I have N < 2^n randomly generated n-bit numbers stored in a file the lookup for which is expensive. Given a number Y, I have to search for a number in the file that is at most k hamming dist. from Y. Now this calls for a C(n 1) + C(n 2) + C(n 3)...+C(n,k) worst case lookups which is not feasible in my case. I tried storing the distribution of 1's and 0's at each bit position in memory and prioritized my lookups. So, I stored probability of bit i being 0/1:
Pr(bi=0), Pr(bi=1) for all i from 0 to n-1.
But it didn't help much since N is too large and have almost equal distribution of 1/0 in every bit location. Is there a way this thing can be done more efficiently. For now, you can assume n=32, N = 2^24.

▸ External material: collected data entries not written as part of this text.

-- pv_equiv track=rewrite | github.com/EronDS/Bioinformatics | BioinformaticsAlgorithms/BioinformaticsI/Week2/Week2.py | MaximumSkew
-- ===== SOURCE A (Python) =====
-- def MaximumSkew(seq):
--     """
--     Finding the maximum location of Skew
--     """
--     skew = 0
--     skewness = []
--     skewness.append(skew)
--     skew_dict = {}
--     skew_dict[skew] = skew
--     count = 0
--     for nucl in seq:
--         if nucl == 'C':
--             skew -= 1
--             count += 1
--             skew_dict[count]  = skew
--
--         if nucl == 'G':
--             skew += 1
--             count += 1
--             skew_dict[count] = skew
--
--         if nucl == 'A' or nucl == 'T':
--             count += 1
--             skew_dict[count] = skew
--
--     max_v = max(skew_dict.values())
--     max_keys = []
--     for key in skew_dict:
--         if skew_dict[key] >= max_v:
--             max_keys.append(key)
--
--
--     return max_keys
-- ===== SOURCE B (Python) =====
-- def MaximumSkew(seq):
--     """
--     Finding the maximum location of Skew
--     """
--     skew = 0
--     pos = 0
--     best = 0
--     result = [0]
--     for nucl in seq:
--         if nucl == 'C':
--             skew -= 1
--         elif nucl == 'G':
--             skew += 1
--         elif nucl != 'A' and nucl != 'T':
--             continue  # non-ACGT characters do not advance the position
--         pos += 1
--         if skew > best:
--             best = skew
--             result = [pos]
--         elif skew == best:
--             result.append(pos)
--     return result
-- ===== Notes on version B (the rewrite author's own statement) =====
-- stated objective: simpler
-- what changed: B replaces A's dict-of-all-skew-values plus max() plus a second rescan-for-argmax loop by a single pass that keeps only the running skew, the running maximum and the current list of winning positions.
import Mathlib
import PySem

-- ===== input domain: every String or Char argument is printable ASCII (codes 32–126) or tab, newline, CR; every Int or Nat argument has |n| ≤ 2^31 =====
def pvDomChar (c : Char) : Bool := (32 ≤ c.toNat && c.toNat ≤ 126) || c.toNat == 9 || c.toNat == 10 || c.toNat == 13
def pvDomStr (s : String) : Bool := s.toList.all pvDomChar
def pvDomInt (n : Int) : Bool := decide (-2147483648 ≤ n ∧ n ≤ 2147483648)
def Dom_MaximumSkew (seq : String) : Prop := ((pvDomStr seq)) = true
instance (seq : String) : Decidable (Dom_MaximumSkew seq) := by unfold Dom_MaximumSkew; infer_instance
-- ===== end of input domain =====

-- B replaces A's build-a-skew-dict-then-rescan structure by a single pass that keeps only the
-- running skew, the running maximum and the current winning positions (objective: simpler).

-- ===== PORT A =====
-- state: (skew, count, skew_dict)
def aStep (st : Int × Int × PySem.Dict Int Int) (c : Char) : Int × Int × PySem.Dict Int Int :=
  let st := if c = 'C' then (st.1 - 1, st.2.1 + 1, st.2.2.insert (st.2.1 + 1) (st.1 - 1)) else st
  let st := if c = 'G' then (st.1 + 1, st.2.1 + 1, st.2.2.insert (st.2.1 + 1) (st.1 + 1)) else st
  let st := if c = 'A' ∨ c = 'T' then (st.1, st.2.1 + 1, st.2.2.insert (st.2.1 + 1) st.1) else st
  st

def MaximumSkew (seq : String) : List Int :=
  let r := seq.toList.foldl aStep (0, 0, (PySem.Dict.empty).insert 0 0)
  let d := r.2.2
  match PySem.List.max? (PySem.Dict.values d) (fun v => v) with
  | none => []  -- unreachable: skew_dict always holds key 0, so values is nonempty
  | some m =>
    (PySem.Dict.keys d).foldl (fun acc k =>
      match d.get? k with
      | some v => if v ≥ m then acc ++ [k] else acc
      | none => acc) []  -- none unreachable: k is a key of d

-- ===== PORT B =====
-- state: (skew, pos, best, result)
def bStep (st : Int × Int × Int × List Int) (c : Char) : Int × Int × Int × List Int :=
  if c = 'C' ∨ c = 'G' ∨ c = 'A' ∨ c = 'T' then
    let skew := if c = 'C' then st.1 - 1 else if c = 'G' then st.1 + 1 else st.1
    let pos := st.2.1 + 1
    if st.2.2.1 < skew then (skew, pos, skew, [pos])
    else if skew = st.2.2.1 then (skew, pos, st.2.2.1, st.2.2.2 ++ [pos])
    else (skew, pos, st.2.2.1, st.2.2.2)
  else st

def MaximumSkew_alt (seq : String) : List Int :=
  (seq.toList.foldl bStep (0, 0, 0, [0])).2.2.2

-- ===== PRECONDITION & SPEC =====
def Spec_MaximumSkew (seq : String) (out : List Int) : Prop := out = MaximumSkew_alt seq
instance (seq : String) (out : List Int) : Decidable (Spec_MaximumSkew seq out) := by unfold Spec_MaximumSkew; infer_instance

-- ===== CLAIM (what is proved, stated in full; the proofs are below) =====
def Claim_equal_MaximumSkew : Prop := ∀ (seq : String), Dom_MaximumSkew seq → Spec_MaximumSkew seq (MaximumSkew seq)

-- ===== LEMMAS AND PROOFS =====

-- the list of skew values recorded for the nucleotides of cs, starting from skew s
def skews : List Char → Int → List Int
  | [], _ => []
  | c :: cs, s =>
    if c = 'C' ∨ c = 'G' ∨ c = 'A' ∨ c = 'T' then
      (if c = 'C' then s - 1 else if c = 'G' then s + 1 else s) ::
        skews cs (if c = 'C' then s - 1 else if c = 'G' then s + 1 else s)
    else skews cs s

-- pair each value with its position n+1, n+2, …
def tag : Int → List Int → List (Int × Int)
  | _, [] => []
  | n, v :: vs => (n + 1, v) :: tag (n + 1) vs

lemma mem_tag {p : Int × Int} : ∀ (vs : List Int) (n : Int), p ∈ tag n vs → n < p.1 ∧ p.2 ∈ vs := by
  intro vs
  induction vs with
  | nil => intro n h; simp [tag] at h
  | cons v vs ih =>
    intro n h
    simp only [tag, List.mem_cons] at h
    rcases h with h | h
    · subst h; simp
    · rcases ih (n + 1) h with ⟨h1, h2⟩
      exact ⟨by omega, by simp [h2]⟩

lemma tag_keys_nodup : ∀ (vs : List Int) (n : Int), ((tag n vs).map (·.1)).Nodup := by
  intro vs
  induction vs with
  | nil => intro n; simp [tag]
  | cons v vs ih =>
    intro n
    simp only [tag, List.map_cons, List.nodup_cons]
    refine ⟨?_, ih (n + 1)⟩
    intro h
    rcases List.mem_map.mp h with ⟨p, hp, hp1⟩
    have := (mem_tag vs (n + 1) hp).1
    omega

-- A's loop appends exactly the tagged skew values to the dict
lemma A_fold_items : ∀ (cs : List Char) (s n : Int) (d : PySem.Dict Int Int),
    (∀ k ∈ d.keys, k ≤ n) →
    ((cs.foldl aStep (s, n, d)).2.2).items = d.items ++ tag n (skews cs s) := by
  intro cs
  induction cs with
  | nil => intro s n d _; simp [skews, tag]
  | cons c cs ih =>
    intro s n d h
    by_cases hN : c = 'C' ∨ c = 'G' ∨ c = 'A' ∨ c = 'T'
    · have hstep : aStep (s, n, d) c =
          ((if c = 'C' then s - 1 else if c = 'G' then s + 1 else s), n + 1,
            d.insert (n + 1) (if c = 'C' then s - 1 else if c = 'G' then s + 1 else s)) := by
        rcases hN with h1 | h1 | h1 | h1 <;> subst h1 <;> simp [aStep]
      have hcon : d.contains (n + 1) = false := by
        rw [PySem.Dict.contains_eq_decide_mem_keys]
        simp only [decide_eq_false_iff_not]
        intro hm; have := h _ hm; omega
      simp only [List.foldl_cons, hstep]
      rw [ih _ (n + 1) _ (by
        intro k hk
        simp only [PySem.Dict.mem_keys_insert] at hk
        rcases hk with h1 | h1
        · omega
        · have := h _ h1; omega)]
      simp only [PySem.Dict.items_insert, hcon, Bool.false_eq_true, if_false]
      simp only [skews, if_pos hN, tag, List.append_assoc, List.cons_append, List.nil_append]
    · have hstep : aStep (s, n, d) c = (s, n, d) := by
        simp only [not_or] at hN
        simp [aStep, hN.1, hN.2.1, hN.2.2.1, hN.2.2.2]
      simp only [List.foldl_cons, hstep, skews, if_neg hN]
      exact ih s n d h

-- B's loop is the argmax scan of the skew values
def scanA : List Int → Int → Int → List Int → (Int × List Int)
  | [], _, b, r => (b, r)
  | v :: vs, n, b, r =>
    if b < v then scanA vs (n + 1) v [n + 1]
    else if v = b then scanA vs (n + 1) b (r ++ [n + 1])
    else scanA vs (n + 1) b r

lemma bStep_nucl {c : Char} (hN : c = 'C' ∨ c = 'G' ∨ c = 'A' ∨ c = 'T')
    (s n b : Int) (r : List Int) :
    bStep (s, n, b, r) c =
      (if b < (if c = 'C' then s - 1 else if c = 'G' then s + 1 else s) then
        ((if c = 'C' then s - 1 else if c = 'G' then s + 1 else s), n + 1,
          (if c = 'C' then s - 1 else if c = 'G' then s + 1 else s), [n + 1])
      else if (if c = 'C' then s - 1 else if c = 'G' then s + 1 else s) = b then
        ((if c = 'C' then s - 1 else if c = 'G' then s + 1 else s), n + 1, b, r ++ [n + 1])
      else ((if c = 'C' then s - 1 else if c = 'G' then s + 1 else s), n + 1, b, r)) := by
  simp only [bStep, if_pos hN]

lemma B_fold_scan : ∀ (cs : List Char) (s n b : Int) (r : List Int),
    (cs.foldl bStep (s, n, b, r)).2.2 = scanA (skews cs s) n b r := by
  intro cs
  induction cs with
  | nil => intro s n b r; simp [skews, scanA]
  | cons c cs ih =>
    intro s n b r
    by_cases hN : c = 'C' ∨ c = 'G' ∨ c = 'A' ∨ c = 'T'
    · simp only [List.foldl_cons, bStep_nucl hN, skews, if_pos hN, scanA]
      by_cases hlt : b < (if c = 'C' then s - 1 else if c = 'G' then s + 1 else s)
      · rw [if_pos hlt, if_pos hlt, ih]
      · rw [if_neg hlt, if_neg hlt]
        by_cases heq : (if c = 'C' then s - 1 else if c = 'G' then s + 1 else s) = b
        · rw [if_pos heq, if_pos heq, ih]
        · rw [if_neg heq, if_neg heq, ih]
    · have hstep : bStep (s, n, b, r) c = (s, n, b, r) := by
        simp [bStep, hN]
      simp only [List.foldl_cons, hstep, skews, if_neg hN]
      exact ih s n b r

lemma scanA_spec : ∀ (vs : List Int) (n b : Int) (r : List Int),
    scanA vs n b r =
      (vs.foldl max b,
        (if b = vs.foldl max b then r else []) ++
          ((tag n vs).filter (fun p => decide (p.2 = vs.foldl max b))).map (·.1)) := by
  intro vs
  induction vs with
  | nil => intro n b r; simp [scanA, tag]
  | cons v vs ih =>
    intro n b r
    simp only [scanA, List.foldl_cons, tag, List.filter_cons]
    by_cases hlt : b < v
    · rw [if_pos hlt, ih]
      simp only [max_eq_right (le_of_lt hlt)]
      have hbM : b ≠ vs.foldl max v := by
        have := (PySem.List.le_foldl_max vs v).1
        omega
      rw [if_neg hbM]
      by_cases hvM : v = vs.foldl max v
      · rw [if_pos hvM, if_pos (by simpa using hvM)]
        simp only [List.map_cons, List.nil_append, List.singleton_append]
      · rw [if_neg hvM, if_neg (by simpa using hvM)]
    · rw [if_neg hlt]
      by_cases heq : v = b
      · rw [if_pos heq, ih]
        subst heq
        simp only [max_self]
        by_cases hbM : v = vs.foldl max v
        · rw [if_pos hbM, if_pos hbM, if_pos (by simpa using hbM)]
          simp only [List.map_cons, List.append_assoc, List.singleton_append]
        · rw [if_neg hbM, if_neg hbM, if_neg (by simpa using hbM)]
      · rw [if_neg heq, ih]
        have hvb : v < b := by omega
        have hbMle : b ≤ vs.foldl max b := (PySem.List.le_foldl_max vs b).1
        have hmax : max b v = b := max_eq_left (le_of_lt hvb)
        simp only [hmax]
        have hvM : ¬ (v = vs.foldl max b) := by omega
        rw [if_neg (show ¬(decide (v = vs.foldl max b) = true) by simpa using hvM)]

lemma tag_snd : ∀ (vs : List Int) (n : Int), (tag n vs).map (·.2) = vs := by
  intro vs
  induction vs with
  | nil => intro n; simp [tag]
  | cons v vs ih => intro n; simp [tag, ih]

-- ===== VERDICT (by name: the statement is the Claim_ definition above) =====
theorem MaximumSkew_spec : Claim_equal_MaximumSkew := by
  intro seq _
  simp only [Spec_MaximumSkew, MaximumSkew, MaximumSkew_alt]
  have hkey0 : ∀ k ∈ (PySem.Dict.empty.insert (0 : Int) (0 : Int)).keys, k ≤ (0 : Int) := by
    intro k hk
    simp only [PySem.Dict.mem_keys_insert, PySem.Dict.keys_empty] at hk
    simp at hk
    omega
  have hitems := A_fold_items seq.toList 0 0 _ hkey0
  set d := (seq.toList.foldl aStep (0, 0, PySem.Dict.empty.insert 0 0)).2.2 with hd
  set vs := skews seq.toList 0 with hvs
  have he : (PySem.Dict.empty.insert (0 : Int) (0 : Int)).items = [((0 : Int), (0 : Int))] := by
    decide
  have hitems' : d.items = (0, 0) :: tag 0 vs := by
    rw [hitems, he, List.singleton_append]
  have hvals : d.values = 0 :: vs := by
    simp only [PySem.Dict.values, hitems', List.map_cons, tag_snd]
  split
  next hnone =>
    rw [hvals] at hnone
    simp [PySem.List.max?_eq_none_iff] at hnone
  next m hsome =>
    rw [hvals, PySem.List.max?_id_cons] at hsome
    have hm : vs.foldl max 0 = m := Option.some.inj hsome
    have h0m : (0 : Int) ≤ m := hm ▸ (PySem.List.le_foldl_max vs 0).1
    have hvm : ∀ y ∈ vs, y ≤ m := fun y hy => hm ▸ (PySem.List.le_foldl_max vs 0).2 y hy
    have hnd : (PySem.Dict.keys d).Nodup := by
      have hkeys : PySem.Dict.keys d = (0 : Int) :: (tag 0 vs).map (·.1) := by
        simp only [PySem.Dict.keys, hitems', List.map_cons]
      rw [hkeys]
      refine List.nodup_cons.mpr ⟨?_, tag_keys_nodup vs 0⟩
      intro h0
      rcases List.mem_map.mp h0 with ⟨p, hp, hp1⟩
      have := (mem_tag vs 0 hp).1
      omega
    have hloop : (PySem.Dict.keys d).foldl (fun acc k =>
        match d.get? k with
        | some v => if v ≥ m then acc ++ [k] else acc
        | none => acc) [] =
        (d.items.filter (fun p => decide (p.2 ≥ m))).map (·.1) := by
      conv_lhs => rw [show PySem.Dict.keys d = d.items.map (·.1) from rfl]
      rw [List.foldl_map]
      have hcongr := PySem.List.foldl_congr_mem (l := d.items) (init := ([] : List Int))
        (f := fun acc p => match d.get? p.1 with
          | some v => if v ≥ m then acc ++ [p.1] else acc
          | none => acc)
        (g := fun acc p => if p.2 ≥ m then acc ++ [p.1] else acc)
        (by
          intro acc p hp
          obtain ⟨k, v⟩ := p
          simp [PySem.Dict.get?_of_mem_items d hp hnd])
      rw [hcongr, PySem.List.foldl_append_ite (p := fun p : Int × Int => p.2 ≥ m) (f := (·.1))]
      simp
    rw [hloop, hitems']
    have hB := B_fold_scan seq.toList 0 0 0 [0]
    rw [← hvs] at hB
    have hB2 : (List.foldl bStep (0, 0, 0, [0]) seq.toList).2.2.2 = (scanA vs 0 0 [0]).2 :=
      congrArg Prod.snd hB
    rw [hB2, scanA_spec]
    simp only [hm]
    rw [List.filter_cons]
    have htail : (tag 0 vs).filter (fun p => decide (p.2 ≥ m)) =
        (tag 0 vs).filter (fun p => decide (p.2 = m)) := by
      apply List.filter_congr
      intro p hp
      have := hvm _ (mem_tag vs 0 hp).2
      simp only [decide_eq_decide]
      omega
    rw [htail]
    by_cases h0 : (0 : Int) = m
    · simp [← h0]
    · have hge : ¬ ((0 : Int) ≥ m) := by omega
      simp [hge, h0]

Perhaps you could store it as a graph, with links to the next closest numbers in the set, by hamming distance, then all you need to do is follow one of the links to another number to find the next closest one. Then use an index to keep track of where the numbers are by file offset, so you don't have to search the graph for Y when you need to find its nearby neighbors.
You also say you have 2^24 numbers, which according to wolfram alpha (http://www.wolframalpha.com/input/?i=2^24+*+32+bits) is only 64MB. Could you just put it all in ram to make the accesses faster? Perhaps that would happen automatically with caching on your machine?